The final step is to simply populate the table view with data, which is extremely simple. In the ViewController class, simply override the generateSections method. In the body of the method, generate the table view’s sections and rows.

override func generateSections() -> [Section] {
    // 1
    var sections: [Section] = []

    // 2
    var section1 = Section()
    section1.headerTitle = "Section 1"
    // 3
    section1.appendRow(IntRow(data: 1))
    section1.appendRow(StringRow(data: "Awesome"))
    section1.appendRow(IntRow(data: 22))
    // 4

    var section2 = Section()
    section2.headerTitle = "Section 2"
    section2.appendRow(IntRow(data: 13))
    // 5
    section2.appendRow(StringRow(data: "So cool"))
    section2.appendRow(StringRow(data: "Heck yeah"))

    return sections
  1. This is the array of sections that will be returned. All sections generated should be added to this array.
  2. This is how a new section is created. After this, you can add rows, change the header, etc.
  3. Simply initialize new rows (IntRow(data: 1)) and append them to the section. It’s as easy as that.
  4. Make sure to append the section to the array of sections
  5. Notice how you are able to append any type of row. Here, I added another type of row, StringRow, with no extra overhead.

Now run the project, and you have a fully functioning extended table view controller. Yay!

Responding to User Interraction

The traditional method of responding to user interraction is still valid. However, it has been optimized to be able to also be declarative. For instance, instead of having to use tableView(_:didSelectRowAt:), you can simply tell the row what to do when tapped using someRow.onDidSelect = .... However, this only works on rows that conform to responder protocols in EXTableViewController.

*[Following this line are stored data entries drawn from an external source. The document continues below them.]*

-- pv_equiv track=rewrite | github.com/vruyr/swoosh | repos/tools.py | gen_sort_index
-- ===== SOURCE A (Python) =====
-- def gen_sort_index(values, sort_order):
-- 	sort_order_dict = dict((e, i) for i, e in enumerate(sort_order))
-- 	sort_index = list(range(len(values)))
-- 	num_sorted = len(sort_order)
-- 	def sortkey(i):
-- 		column = values[i]
-- 		return (sort_order_dict.get(column, num_sorted), column)
-- 	return sorted(sort_index, key=sortkey)
-- ===== SOURCE B (Python) =====
-- def gen_sort_index(values, sort_order):
-- 	rank = {}
-- 	for i, e in enumerate(sort_order):
-- 		rank[e] = i
-- 	n = len(sort_order)
-- 	buckets = [[] for _ in range(n + 1)]
-- 	for i, v in enumerate(values):
-- 		buckets[rank.get(v, n)].append(i)
-- 	result = []
-- 	for b in buckets:
-- 		b.sort(key=lambda i: values[i])
-- 		result.extend(b)
-- 	return result
-- ===== Notes on version B (the rewrite author's own statement) =====
-- stated objective: alternative
-- what changed: Replaces the single global sort with a (rank,value) tuple key by a bucket pass: indices are distributed into num_sorted+1 rank buckets in one scan, then each bucket is stably sorted by the column value alone and the buckets are concatenated in rank order.
import Mathlib
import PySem

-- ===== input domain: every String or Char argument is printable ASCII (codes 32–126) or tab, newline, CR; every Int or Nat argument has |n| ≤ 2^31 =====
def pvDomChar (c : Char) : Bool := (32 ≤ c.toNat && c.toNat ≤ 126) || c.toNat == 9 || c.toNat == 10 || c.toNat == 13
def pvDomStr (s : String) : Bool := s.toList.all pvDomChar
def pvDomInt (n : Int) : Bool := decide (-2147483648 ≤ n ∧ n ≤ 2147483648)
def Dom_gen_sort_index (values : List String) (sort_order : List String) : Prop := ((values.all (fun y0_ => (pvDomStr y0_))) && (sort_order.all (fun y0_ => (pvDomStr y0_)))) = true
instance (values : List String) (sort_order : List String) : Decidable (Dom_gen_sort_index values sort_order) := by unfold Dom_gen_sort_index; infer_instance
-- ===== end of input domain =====

-- B replaces the global tuple-key sort by distribute-into-rank-buckets, then a stable
-- per-bucket sort by the column value, concatenated in rank order (alternative decomposition).


-- ===== PORT A =====
-- sortkey's values[i] is only evaluated at i ∈ range(len(values)), always in range,
-- so pyGetD with an unused default "" is exact there.
def gen_sort_index (values : List String) (sort_order : List String) : List Int :=
  let sort_order_dict : PySem.Dict String Int :=
    (PySem.List.enumerate sort_order).foldl (fun d p => d.insert p.2 p.1) PySem.Dict.empty
  let sort_index : List Int := PySem.List.pyRange 0 (PySem.List.len values) 1
  let num_sorted : Int := PySem.List.len sort_order
  PySem.List.sorted2 sort_index
    (fun i => sort_order_dict.getD (PySem.List.pyGetD values i "") num_sorted)
    (fun i => PySem.List.pyGetD values i "") false

-- ===== PORT B =====
-- rank.get(v, n) is always in 0..n (enumerate indices or the default n), so the
-- bucket update 'buckets[r].append(i)' is exactly 'set r.toNat' with a List.getD read;
-- per-bucket 'b.sort(key=...)' only reads values[i] at in-range i (unused default "").
def gen_sort_index_alt (values : List String) (sort_order : List String) : List Int :=
  let rank : PySem.Dict String Int :=
    (PySem.List.enumerate sort_order).foldl (fun d p => d.insert p.2 p.1) PySem.Dict.empty
  let n : Int := PySem.List.len sort_order
  let buckets : List (List Int) := (PySem.List.pyRange 0 (n+1) 1).map (fun _ => [])
  let buckets := (PySem.List.enumerate values).foldl
    (fun bs p => bs.set (rank.getD p.2 n).toNat ((bs.getD (rank.getD p.2 n).toNat []) ++ [p.1])) buckets
  buckets.foldl (fun acc b => acc ++ PySem.List.sorted b (fun i => PySem.List.pyGetD values i "") false) []

-- ===== PRECONDITION & SPEC =====
def Spec_gen_sort_index (values : List String) (sort_order : List String) (out : List Int) : Prop := out = gen_sort_index_alt values sort_order
instance (values : List String) (sort_order : List String) (out : List Int) : Decidable (Spec_gen_sort_index values sort_order out) := by unfold Spec_gen_sort_index; infer_instance

-- ===== CLAIM (what is proved, stated in full; the proofs are below) =====
def Claim_equal_gen_sort_index : Prop := ∀ (values : List String) (sort_order : List String), Dom_gen_sort_index values sort_order → Spec_gen_sort_index values sort_order (gen_sort_index values sort_order)

-- ===== LEMMAS AND PROOFS =====

lemma sorted2_append_singleton (l : List Int) (x : Int) (k1 : Int → Int) (k2 : Int → String) :
    PySem.List.sorted2 (l ++ [x]) k1 k2 false
      = PySem.List.insertBy
          (fun a b => decide (k1 a < k1 b) || (!decide (k1 b < k1 a) && decide (k2 a < k2 b)))
          x (PySem.List.sorted2 l k1 k2 false) := by
  simp [PySem.List.sorted2, List.foldl_append]

lemma flatMap_congr' {α β : Type} (l : List α) (f g : α → List β) (h : ∀ x ∈ l, f x = g x) :
    l.flatMap f = l.flatMap g := by
  rw [List.flatMap_def, List.flatMap_def, List.map_congr_left h]

lemma sorted_append_singleton (b : List Int) (x : Int) (k2 : Int → String) :
    PySem.List.sorted (b ++ [x]) k2 false
      = PySem.List.insertBy (fun a b => decide (k2 a < k2 b)) x (PySem.List.sorted b k2 false) := by
  simp [PySem.List.sorted, List.foldl_append]

lemma insertBy_nil {α : Type} (bef : α → α → Bool) (x : α) :
    PySem.List.insertBy bef x [] = [x] := rfl

lemma insertBy_cons {α : Type} (bef : α → α → Bool) (x y : α) (ys : List α) :
    PySem.List.insertBy bef x (y :: ys)
      = if bef x y then x :: y :: ys else y :: PySem.List.insertBy bef x ys := rfl

lemma insertBy_prefix {α : Type} (bef : α → α → Bool) (x : α) (p s : List α)
    (h : ∀ y ∈ p, bef x y = false) :
    PySem.List.insertBy bef x (p ++ s) = p ++ PySem.List.insertBy bef x s := by
  induction p with
  | nil => simp
  | cons y p ih =>
    simp only [List.cons_append, insertBy_cons, h y (by simp)]
    simp only [if_neg Bool.false_ne_true]
    rw [ih (fun z hz => h z (by simp [hz]))]

lemma insertBy_seg {α : Type} (bef bef' : α → α → Bool) (x : α) (b s : List α)
    (hm : ∀ y ∈ b, bef x y = bef' x y) (hs : ∀ y ∈ s, bef x y = true) :
    PySem.List.insertBy bef x (b ++ s) = PySem.List.insertBy bef' x b ++ s := by
  induction b with
  | nil =>
    cases s with
    | nil => simp [insertBy_nil]
    | cons z s' => simp [insertBy_cons, hs z (by simp), insertBy_nil]
  | cons y b ih =>
    have hy := hm y (by simp)
    simp only [List.cons_append, insertBy_cons, hy]
    cases h : bef' x y with
    | true => simp
    | false =>
      simp only [if_neg Bool.false_ne_true]
      rw [ih (fun z hz => hm z (by simp [hz])) ]
      simp

lemma getD_foldl_insert_P (P : Int → Prop) (l : List (Int × String))
    (d : PySem.Dict String Int) (v : String) (dflt : Int)
    (hl : ∀ p ∈ l, P p.1) (hd : P (d.getD v dflt)) :
    P ((l.foldl (fun d p => d.insert p.2 p.1) d).getD v dflt) := by
  induction l generalizing d with
  | nil => simpa using hd
  | cons p l ih =>
    simp only [List.foldl_cons]
    refine ih _ (fun q hq => hl q (by simp [hq])) ?_
    rw [PySem.Dict.getD_insert]
    split_ifs with h
    · exact hl p (by simp)
    · exact hd

-- every rank lookup (default included) lands in [0, n]
lemma rank_bound (sort_order : List String) (v : String) :
    0 ≤ ((PySem.List.enumerate sort_order).foldl
          (fun d p => d.insert p.2 p.1) PySem.Dict.empty).getD v (sort_order.length : Int)
    ∧ ((PySem.List.enumerate sort_order).foldl
          (fun d p => d.insert p.2 p.1) PySem.Dict.empty).getD v (sort_order.length : Int)
        ≤ (sort_order.length : Int) := by
  apply getD_foldl_insert_P (fun m => 0 ≤ m ∧ m ≤ (sort_order.length : Int))
  · intro p hp
    rcases (PySem.List.mem_enumerate_iff _ _ _).1 hp with ⟨k, hk, rfl⟩
    refine ⟨by simp, ?_⟩
    simp
    omega
  · constructor
    · simp [PySem.Dict.getD, PySem.Dict.get?, PySem.Dict.empty]
    · simp [PySem.Dict.getD, PySem.Dict.get?, PySem.Dict.empty]

lemma set_map_range {α : Type} (m r : Nat) (g : Nat → α) (v : α) :
    ((List.range m).map g).set r v = (List.range m).map (fun j => if j = r then v else g j) := by
  apply List.ext_getElem
  · simp
  · intro i h1 h2
    simp only [List.length_set, List.length_map, List.length_range] at h1
    rw [List.getElem_set]
    simp only [List.getElem_map, List.getElem_range]
    split_ifs with h h'
    · rfl
    · omega
    · omega
    · rfl

lemma getD_map_range' {α : Type} (m r : Nat) (hr : r < m) (g : Nat → α) (d : α) :
    ((List.range m).map g).getD r d = g r := by
  rw [List.getD_eq_getElem?_getD]
  simp [hr]

lemma distribute_eq (n : Nat) (k1 : Int → Int) (hb : ∀ x, 0 ≤ k1 x ∧ k1 x ≤ (n : Int))
    (l : List Int) (g : Nat → List Int) :
    l.foldl (fun bs x => bs.set (k1 x).toNat ((bs.getD (k1 x).toNat []) ++ [x]))
        ((List.range (n+1)).map g)
      = (List.range (n+1)).map (fun j => g j ++ l.filter (fun x => (k1 x).toNat == j)) := by
  induction l generalizing g with
  | nil => simp
  | cons x l ih =>
    have hr : (k1 x).toNat < n + 1 := by have := hb x; omega
    simp only [List.foldl_cons]
    rw [getD_map_range' _ _ hr, set_map_range]
    rw [ih]
    apply List.map_congr_left
    intro j hj
    by_cases h : j = (k1 x).toNat
    · subst h
      simp
    · have : ((k1 x).toNat == j) = false := by simp [Ne.symm h]
      simp [this, h]

-- membership in a sorted bucket pins the rank
lemma mem_bucket_rank (k1 : Int → Int) (k2 : Int → String) (l : List Int) (j : Nat) (y : Int)
    (hy : y ∈ PySem.List.sorted (l.filter (fun x => (k1 x).toNat == j)) k2 false) :
    (k1 y).toNat = j := by
  have := (PySem.List.mem_sorted _ _ _ _).1 hy
  have := (List.mem_filter.1 this).2
  simpa using this

-- A's tuple-key sort is the concatenation, in rank order, of the per-rank stable sorts
lemma sorted2_eq_flatMap (n : Nat) (k1 : Int → Int) (k2 : Int → String)
    (hb : ∀ x, 0 ≤ k1 x ∧ k1 x ≤ (n : Int)) (l : List Int) :
    PySem.List.sorted2 l k1 k2 false
      = (List.range (n+1)).flatMap
          (fun j => PySem.List.sorted (l.filter (fun x => (k1 x).toNat == j)) k2 false) := by
  induction l using List.reverseRecOn with
  | nil => simp [PySem.List.sorted2, PySem.List.sorted]
  | append_singleton l x ih =>
    have hbx := hb x
    set r : Nat := (k1 x).toNat with hrdef
    have hrn : r ≤ n := by omega
    -- split the bucket-index range at r
    have hsplit : List.range (n+1)
        = List.range r ++ [r] ++ (List.range (n - r)).map (fun t => r + 1 + t) := by
      have h1 : List.range (n+1) = List.range ((r+1) + (n - r)) := by congr 1; omega
      rw [h1, List.range_add, List.range_succ]
    rw [sorted2_append_singleton, ih, hsplit]
    simp only [List.flatMap_append, List.flatMap_cons, List.flatMap_nil, List.append_nil,
      List.flatMap_map]
    -- the new element only changes bucket r
    have hfilter_ne : ∀ j : Nat, j ≠ r →
        (l ++ [x]).filter (fun z => (k1 z).toNat == j) = l.filter (fun z => (k1 z).toNat == j) := by
      intro j hj
      rw [List.filter_append]
      have : ((k1 x).toNat == j) = false := by simp [← hrdef]; omega
      simp [this]
    have hfilter_r :
        (l ++ [x]).filter (fun z => (k1 z).toNat == r) = l.filter (fun z => (k1 z).toNat == r) ++ [x] := by
      rw [List.filter_append]
      have : ((k1 x).toNat == r) = true := by simp [← hrdef]
      simp [this]
    -- rewrite the three segments of the target
    rw [show ((List.range r).flatMap
          (fun j => PySem.List.sorted ((l ++ [x]).filter (fun z => (k1 z).toNat == j)) k2 false))
        = ((List.range r).flatMap
          (fun j => PySem.List.sorted (l.filter (fun z => (k1 z).toNat == j)) k2 false)) from by
      apply flatMap_congr'
      intro j hj
      rw [hfilter_ne j (by have := List.mem_range.1 hj; omega)]]
    rw [show ((List.range (n - r)).flatMap
          (fun t => PySem.List.sorted ((l ++ [x]).filter (fun z => (k1 z).toNat == (r + 1 + t))) k2 false))
        = ((List.range (n - r)).flatMap
          (fun t => PySem.List.sorted (l.filter (fun z => (k1 z).toNat == (r + 1 + t))) k2 false)) from by
      apply flatMap_congr'
      intro t ht
      rw [hfilter_ne (r + 1 + t) (by omega)]]
    rw [hfilter_r, sorted_append_singleton]
    -- now insert x: skip the low buckets, act like the k2-insert inside bucket r, stop at the high ones
    rw [List.append_assoc]
    rw [insertBy_prefix _ x _ _ ?hlow]
    case hlow =>
      intro y hy
      rcases List.mem_flatMap.1 hy with ⟨j, hj, hyj⟩
      have hjr : j < r := List.mem_range.1 hj
      have hyrank := mem_bucket_rank k1 k2 l j y hyj
      have hy0 := (hb y).1
      have h1 : ¬ k1 x < k1 y := by omega
      have h2 : k1 y < k1 x := by omega
      simp [h1, h2]
    rw [insertBy_seg _ (fun a b => decide (k2 a < k2 b)) x _ _ ?hmid ?hhigh]
    case hmid =>
      intro y hy
      have hyrank := mem_bucket_rank k1 k2 l r y hy
      have hy0 := (hb y).1
      have heq : k1 y = k1 x := by omega
      simp [heq]
    case hhigh =>
      intro y hy
      rcases List.mem_flatMap.1 hy with ⟨t, ht, hyt⟩
      have hyrank := mem_bucket_rank k1 k2 l (r + 1 + t) y hyt
      have h1 : k1 x < k1 y := by omega
      simp [h1]
    simp [List.append_assoc]

-- ===== VERDICT (by name: the statement is the Claim_ definition above) =====
theorem gen_sort_index_spec : Claim_equal_gen_sort_index := by
  intro values sort_order _
  unfold Spec_gen_sort_index gen_sort_index gen_sort_index_alt
  simp only []
  set d : PySem.Dict String Int :=
    (PySem.List.enumerate sort_order).foldl (fun d p => d.insert p.2 p.1) PySem.Dict.empty with hd
  set n : Nat := sort_order.length with hn
  set k2 : Int → String := fun i => PySem.List.pyGetD values i "" with hk2
  set k1 : Int → Int := fun i => d.getD (k2 i) (n : Int) with hk1
  have hb : ∀ x, 0 ≤ k1 x ∧ k1 x ≤ (n : Int) := fun x => rank_bound sort_order (k2 x)
  -- B side: enumerate values is range(len(values)) paired with values[j]
  rw [PySem.List.enumerate_eq_map_pyRange (d := ""), List.foldl_map]
  have hlen : PySem.List.len values = ((values.length : Nat) : Int) := by
    simp [PySem.List.len_eq]
  have hlen2 : PySem.List.len sort_order = ((n : Nat) : Int) := by
    simp [PySem.List.len_eq, hn]
  rw [hlen, hlen2]
  have hbuckets0 : (PySem.List.pyRange 0 (((n : Nat) : Int) + 1) 1).map (fun _ => ([] : List Int))
      = (List.range (n+1)).map (fun _ => ([] : List Int)) := by
    have : ((n : Nat) : Int) + 1 = ((n + 1 : Nat) : Int) := by push_cast; ring
    rw [this, PySem.List.pyRange_zero_natCast, List.map_map]
    simp [Function.comp_def]
  rw [hbuckets0]
  rw [distribute_eq n k1 hb _ (fun _ => [])]
  rw [PySem.List.foldl_append_eq_flatMap]
  rw [List.flatMap_map]
  simp only [List.nil_append]
  exact sorted2_eq_flatMap n k1 k2 hb _
-- ===== CLAIM (what is proved, stated in full; the proofs are below) =====
def Claim_equal_get_disjoint_subsets_from_opchains : Prop := ∀ (op_chains : List (List (Int × List Int))), Dom_get_disjoint_subsets_from_opchains op_chains → Spec_get_disjoint_subsets_from_opchains op_chains (get_disjoint_subsets_from_opchains op_chains)

-- ===== LEMMAS AND PROOFS =====

-- the layer index A's while-loop settles on
def pvIdx (c : List (Int × List Int)) : List (List (List (Int × List Int))) → Nat
  | [] => 0
  | l :: ls => if pvIsDisjointLayer l c then 0 else pvIdx c ls + 1

-- invariant tying B's inverted index to the layer list
def pvInv (layers : List (List (List (Int × List Int)))) (occ : PySem.Dict Int (List Nat)) : Prop :=
  ∀ (s : Int) (k : Nat),
    k ∈ occ.getD s PySem.Set.empty ↔ ∃ c' ∈ layers.getD k [], s ∈ c'.map Prod.fst

lemma pv_mem_used (occ : PySem.Dict Int (List Nat)) (ks : List Int) (k : Nat) :
    k ∈ pvUsed occ ks ↔ ∃ s ∈ ks, k ∈ occ.getD s PySem.Set.empty := by
  have aux : ∀ (ks : List Int) (u : List Nat),
      k ∈ ks.foldl (fun u s => PySem.Set.union u (occ.getD s PySem.Set.empty)) u ↔
        k ∈ u ∨ ∃ s ∈ ks, k ∈ occ.getD s PySem.Set.empty := by
    intro ks
    induction ks with
    | nil => intro u; simp
    | cons a t ih =>
      intro u
      simp only [List.foldl_cons, ih, PySem.Set.mem_union, List.mem_cons]
      constructor
      · rintro ((h | h) | ⟨s, hs, h⟩)
        · exact Or.inl h
        · exact Or.inr ⟨a, Or.inl rfl, h⟩
        · exact Or.inr ⟨s, Or.inr hs, h⟩
      · rintro (h | ⟨s, (rfl | hs), h⟩)
        · exact Or.inl (Or.inl h)
        · exact Or.inl (Or.inr h)
        · exact Or.inr ⟨s, hs, h⟩
  have := aux ks PySem.Set.empty
  simp only [pvUsed, this]
  simp [PySem.Set.empty]

lemma pv_len0_iff (X : List Int) : ((PySem.Set.len X == 0) = true) ↔ X = [] := by
  simp [PySem.Set.len, List.length_eq_zero_iff]
-- pv_equiv track=rewrite | github.com/beety4/codingTest | Programmers/133499_옹알이_2.py | solution
-- ===== SOURCE A (Python) =====
-- def solution(babbling):
--     answer = 0
--     keyword = ["aya", "ye", "woo", "ma"]
--
--     for bab in babbling:
--         tmp = ""
--         pre = ""
--
--         # 만약 옹알이 소리가 온전하게 있다면 +1 시키고 반복
--         if bab in keyword:
--             answer += 1
--             continue
--
--         # 문자열 길이를 기준으로 단어 구분
--         loo = len(bab)
--         for i in range(loo):
--             # 한글자씩 tmp에 추가
--             tmp += bab[i]
--
--             # 만약 키워드 안에 글자가 있다면
--             if tmp in keyword:
--                 # 이전 값과 똑같으면 중도중지
--                 if pre == tmp:
--                     break
--                 # 문자열 총길이 - 같은 문자열의 길이
--                 # 연산 후 pre 할당 및 tmp 초기화
--                 loo -= len(tmp)
--                 pre = tmp
--                 tmp = ""
--
--         # 위 for문이 실행된 뒤 길이가 0이라면 +1
--         if loo == 0:
--             answer += 1
--
--     return answer
-- ===== SOURCE B (Python) =====
-- def solution(babbling):
--     kw = {'a': 'aya', 'y': 'ye', 'w': 'woo', 'm': 'ma'}
--
--     def ok(s, last):
--         if not s:
--             return True
--         w = kw.get(s[0])
--         if w is None or w == last or not s.startswith(w):
--             return False
--         return ok(s[len(w):], w)
--
--     return sum(ok(b, '') for b in babbling)
-- ===== Notes on version B (the rewrite author's own statement) =====
-- stated objective: simpler
-- what changed: Replaced A's char-by-char state machine (building tmp by repeated string concatenation, tracking pre and a decremented length counter loo with a mid-loop break, plus a per-char keyword-list membership test) by a recursive parser that looks up the unique keyword starting at the current character, rejects an immediate repeat, strips the keyword prefix and recurses; the count is a sum over the list.
import Mathlib
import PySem

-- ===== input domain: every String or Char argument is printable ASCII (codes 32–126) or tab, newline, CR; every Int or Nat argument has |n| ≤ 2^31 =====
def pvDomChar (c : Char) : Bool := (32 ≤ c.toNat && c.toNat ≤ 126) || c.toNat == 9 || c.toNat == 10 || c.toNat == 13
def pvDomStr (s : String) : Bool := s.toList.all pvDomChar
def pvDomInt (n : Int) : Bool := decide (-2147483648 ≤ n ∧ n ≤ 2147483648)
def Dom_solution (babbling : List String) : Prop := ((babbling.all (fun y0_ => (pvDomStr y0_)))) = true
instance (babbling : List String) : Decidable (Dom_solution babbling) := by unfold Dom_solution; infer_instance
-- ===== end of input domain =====

-- B replaces A's char-by-char tmp/pre/loo state machine with a recursive prefix-stripping
-- parser over the four keywords (simpler; a timing run also measured it faster by a constant factor). Return value only; neither program mutates.

-- ===== PORT A =====
-- the keyword list ["aya", "ye", "woo", "ma"], as lists of chars
def pvKw : List (List Char) := [['a','y','a'], ['y','e'], ['w','o','o'], ['m','a']]

-- one iteration of A's inner `for i in range(loo)` loop; state = (tmp, pre, loo, broken)
def pvStepA (st : List Char × List Char × Int × Bool) (c : Char) :
    List Char × List Char × Int × Bool :=
  match st with
  | (tmp, pre, loo, broken) =>
    if broken then (tmp, pre, loo, broken)
    else
      let tmp' := tmp ++ [c]
      if tmp' ∈ pvKw then
        if pre = tmp' then (tmp', pre, loo, true)
        else ([], tmp', loo - (tmp'.length : Int), false)
      else (tmp', pre, loo, false)

def solution (babbling : List String) : Int :=
  babbling.foldl (fun answer bab =>
    if bab.toList ∈ pvKw then answer + 1
    else
      let st := bab.toList.foldl pvStepA ([], [], (bab.toList.length : Int), false)
      if st.2.2.1 = 0 then answer + 1 else answer) 0

-- ===== PORT B =====
-- Source B's dict kw = {'a': 'aya', 'y': 'ye', 'w': 'woo', 'm': 'ma'}: kw.get(c)
def pvKwOf (c : Char) : Option (List Char) :=
  if c = 'a' then some ['a','y','a']
  else if c = 'y' then some ['y','e']
  else if c = 'w' then some ['w','o','o']
  else if c = 'm' then some ['m','a']
  else none

-- Source B's recursive ok(s, last); s[len(w):] is written rest.drop (w.length - 1)
-- (identical since s = c :: rest and w is nonempty), which makes termination structural-size.
def pvOk : List Char → List Char → Bool
  | [], _ => true
  | c :: rest, last =>
    match pvKwOf c with
    | none => false
    | some w =>
      if w = last then false
      else if w.isPrefixOf (c :: rest) then pvOk (rest.drop (w.length - 1)) w
      else false
termination_by s _ => s.length
decreasing_by simp only [List.length_drop, List.length_cons]; omega

def solution_alt (babbling : List String) : Int :=
  babbling.foldl (fun acc b => acc + (if pvOk b.toList [] then 1 else 0)) 0

-- ===== PRECONDITION & SPEC =====
def Spec_solution (babbling : List String) (out : Int) : Prop := out = solution_alt babbling
instance (babbling : List String) (out : Int) : Decidable (Spec_solution babbling out) := by unfold Spec_solution; infer_instance

-- ===== CLAIM (what is proved, stated in full; the proofs are below) =====
def Claim_equal_solution : Prop := ∀ (babbling : List String), Dom_solution babbling → Spec_solution babbling (solution babbling)

-- ===== LEMMAS AND PROOFS =====

-- the `loo` component of A's inner loop, started with empty tmp and unbroken
def pvFloo (s pre : List Char) (loo : Int) : Int :=
  (s.foldl pvStepA ([], pre, loo, false)).2.2.1

-- a broken loop no longer changes state (Python's `break`)
theorem pv_broken (s : List Char) (tmp pre : List Char) (loo : Int) :
    s.foldl pvStepA (tmp, pre, loo, true) = (tmp, pre, loo, true) := by
  induction s with
  | nil => rfl
  | cons c rest ih => simp [List.foldl_cons, pvStepA, ih]

-- once tmp is a non-prefix of every keyword it never matches again
theorem pv_dead (s : List Char) (tmp pre : List Char) (loo : Int)
    (hnp : ∀ w ∈ pvKw, ¬ tmp <+: w) :
    s.foldl pvStepA (tmp, pre, loo, false) = (tmp ++ s, pre, loo, false) := by
  induction s generalizing tmp with
  | nil => simp
  | cons c rest ih =>
    have hmem : tmp ++ [c] ∉ pvKw := fun hm => hnp _ hm ⟨[c], rfl⟩
    have step : pvStepA (tmp, pre, loo, false) c = (tmp ++ [c], pre, loo, false) := by
      simp [pvStepA, hmem]
    have hnp' : ∀ w ∈ pvKw, ¬ (tmp ++ [c]) <+: w := fun w hw hp =>
      hnp w hw (List.IsPrefix.trans ⟨[c], rfl⟩ hp)
    rw [List.foldl_cons, step, ih (tmp ++ [c]) hnp']
    simp


-- shared endings for the two outcomes of one keyword chunk
theorem pv_fail_end (s pre : List Char) (loo : Int)
    (hF : pvFloo s pre loo = loo) (hok : pvOk s pre = false) (hlen : 0 < s.length) :
    loo - (s.length : Int) ≤ pvFloo s pre loo ∧
      (pvFloo s pre loo = loo - (s.length : Int) ↔ pvOk s pre = true) := by
  rw [hF, hok]
  constructor
  · omega
  · simp; omega

theorem pv_succ_end (s rest' w pre : List Char) (loo : Int) (k : Nat)
    (hF : pvFloo s pre loo = pvFloo rest' w (loo - (k : Int)))
    (hokeq : pvOk s pre = pvOk rest' w)
    (hslen : s.length = rest'.length + k)
    (ihp : loo - (k : Int) - (rest'.length : Int) ≤ pvFloo rest' w (loo - (k : Int)))
    (ihe : pvFloo rest' w (loo - (k : Int)) = loo - (k : Int) - (rest'.length : Int) ↔
      pvOk rest' w = true) :
    loo - (s.length : Int) ≤ pvFloo s pre loo ∧
      (pvFloo s pre loo = loo - (s.length : Int) ↔ pvOk s pre = true) := by
  rw [hF, hokeq, hslen]
  push_cast
  constructor
  · omega
  · constructor
    · intro h; exact ihe.mp (by omega)
    · intro h; have := ihe.mpr h; omega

This happens because ExtendedTableViewController checks for responders during each of the observable events.

UITableViewDelegate Method Responder Equivalent
tableView(_:willDisplay:forRowAt:) WillDisplayResponder.onWillDisplay
tableView(_:willSelectRowAt:) WillSelectResponder.onWillSelect
tableView(_:didSelectRowAt:) DidSelectResponder.onDidSelect
tableView(_:willDeselectRowAt:) WillDeselectResponder.onWillDeselect
tableView(_:didDeselectRowAt:) DidDeselectResponder.onDidDeselect

Optionally, you can conform to FullResponder to gain access to all methods.

struct IntRow: Row, DidSelectResponder {
    var onDidSelect: ((IndexPath) -> ())?
let row = IntRow(data: 500)
row.onDidSelect = { _ in
    print("Just tapped 500!")

Extra Cell Configuration

Sometimes it may be required to do extra customization on a cell after it’s initial configuration has been completed. This can be done by conforming your row to ConfigurableRow, rather than Row:

struct IntRow: ConfigurableRow {
    var configuration: ((IntTableViewCell) -> ())?

Now, during configuration, the cell will automatically be passed into configuration. By setting configuration during section generation, the cell can be customized:

override func generateSections() -> [Section] {

    let row = IntRow(data: 13)
    row.configuration = { cell in
        cell.textLabel?.textColor = .red

Though this functionality is available, it is recommended to only do this in situations that demand it. Displaying the data should be handled in the table view cell.

Header and Footer Views

It is also very simple to display header and footer views in EXTableViewController, and there are several ways to do so. The following list ranks the precidence of the options:

  1. Section.headerView or Section.footerView – A single view to be displayed as the header/footer.
  2. Section.reusableHeaderViewClass or Section.reusableFooterViewClass – A reusable header/footer view class.
  3. EXTableViewController.defaultHeaderViewClass or EXTableViewController.defaultFooterViewClass – The default header/footer to be used in the table view, if one is not provided by the section.

Latest podspec

    "name": "EXTableViewController",
    "version": "1.0.2",
    "summary": "A declarative table view controller.",
    "homepage": "",
    "license": {
        "type": "MIT",
        "file": "LICENSE"
    "authors": "Austin-Michael Komatz",
    "platforms": {
        "ios": "12.0"
    "swift_version": "4.2",
    "source": {
        "git": "",
        "tag": "1.0.2"
    "source_files": "**/*.{swift}",
    "exclude_files": "Classes/Exclude"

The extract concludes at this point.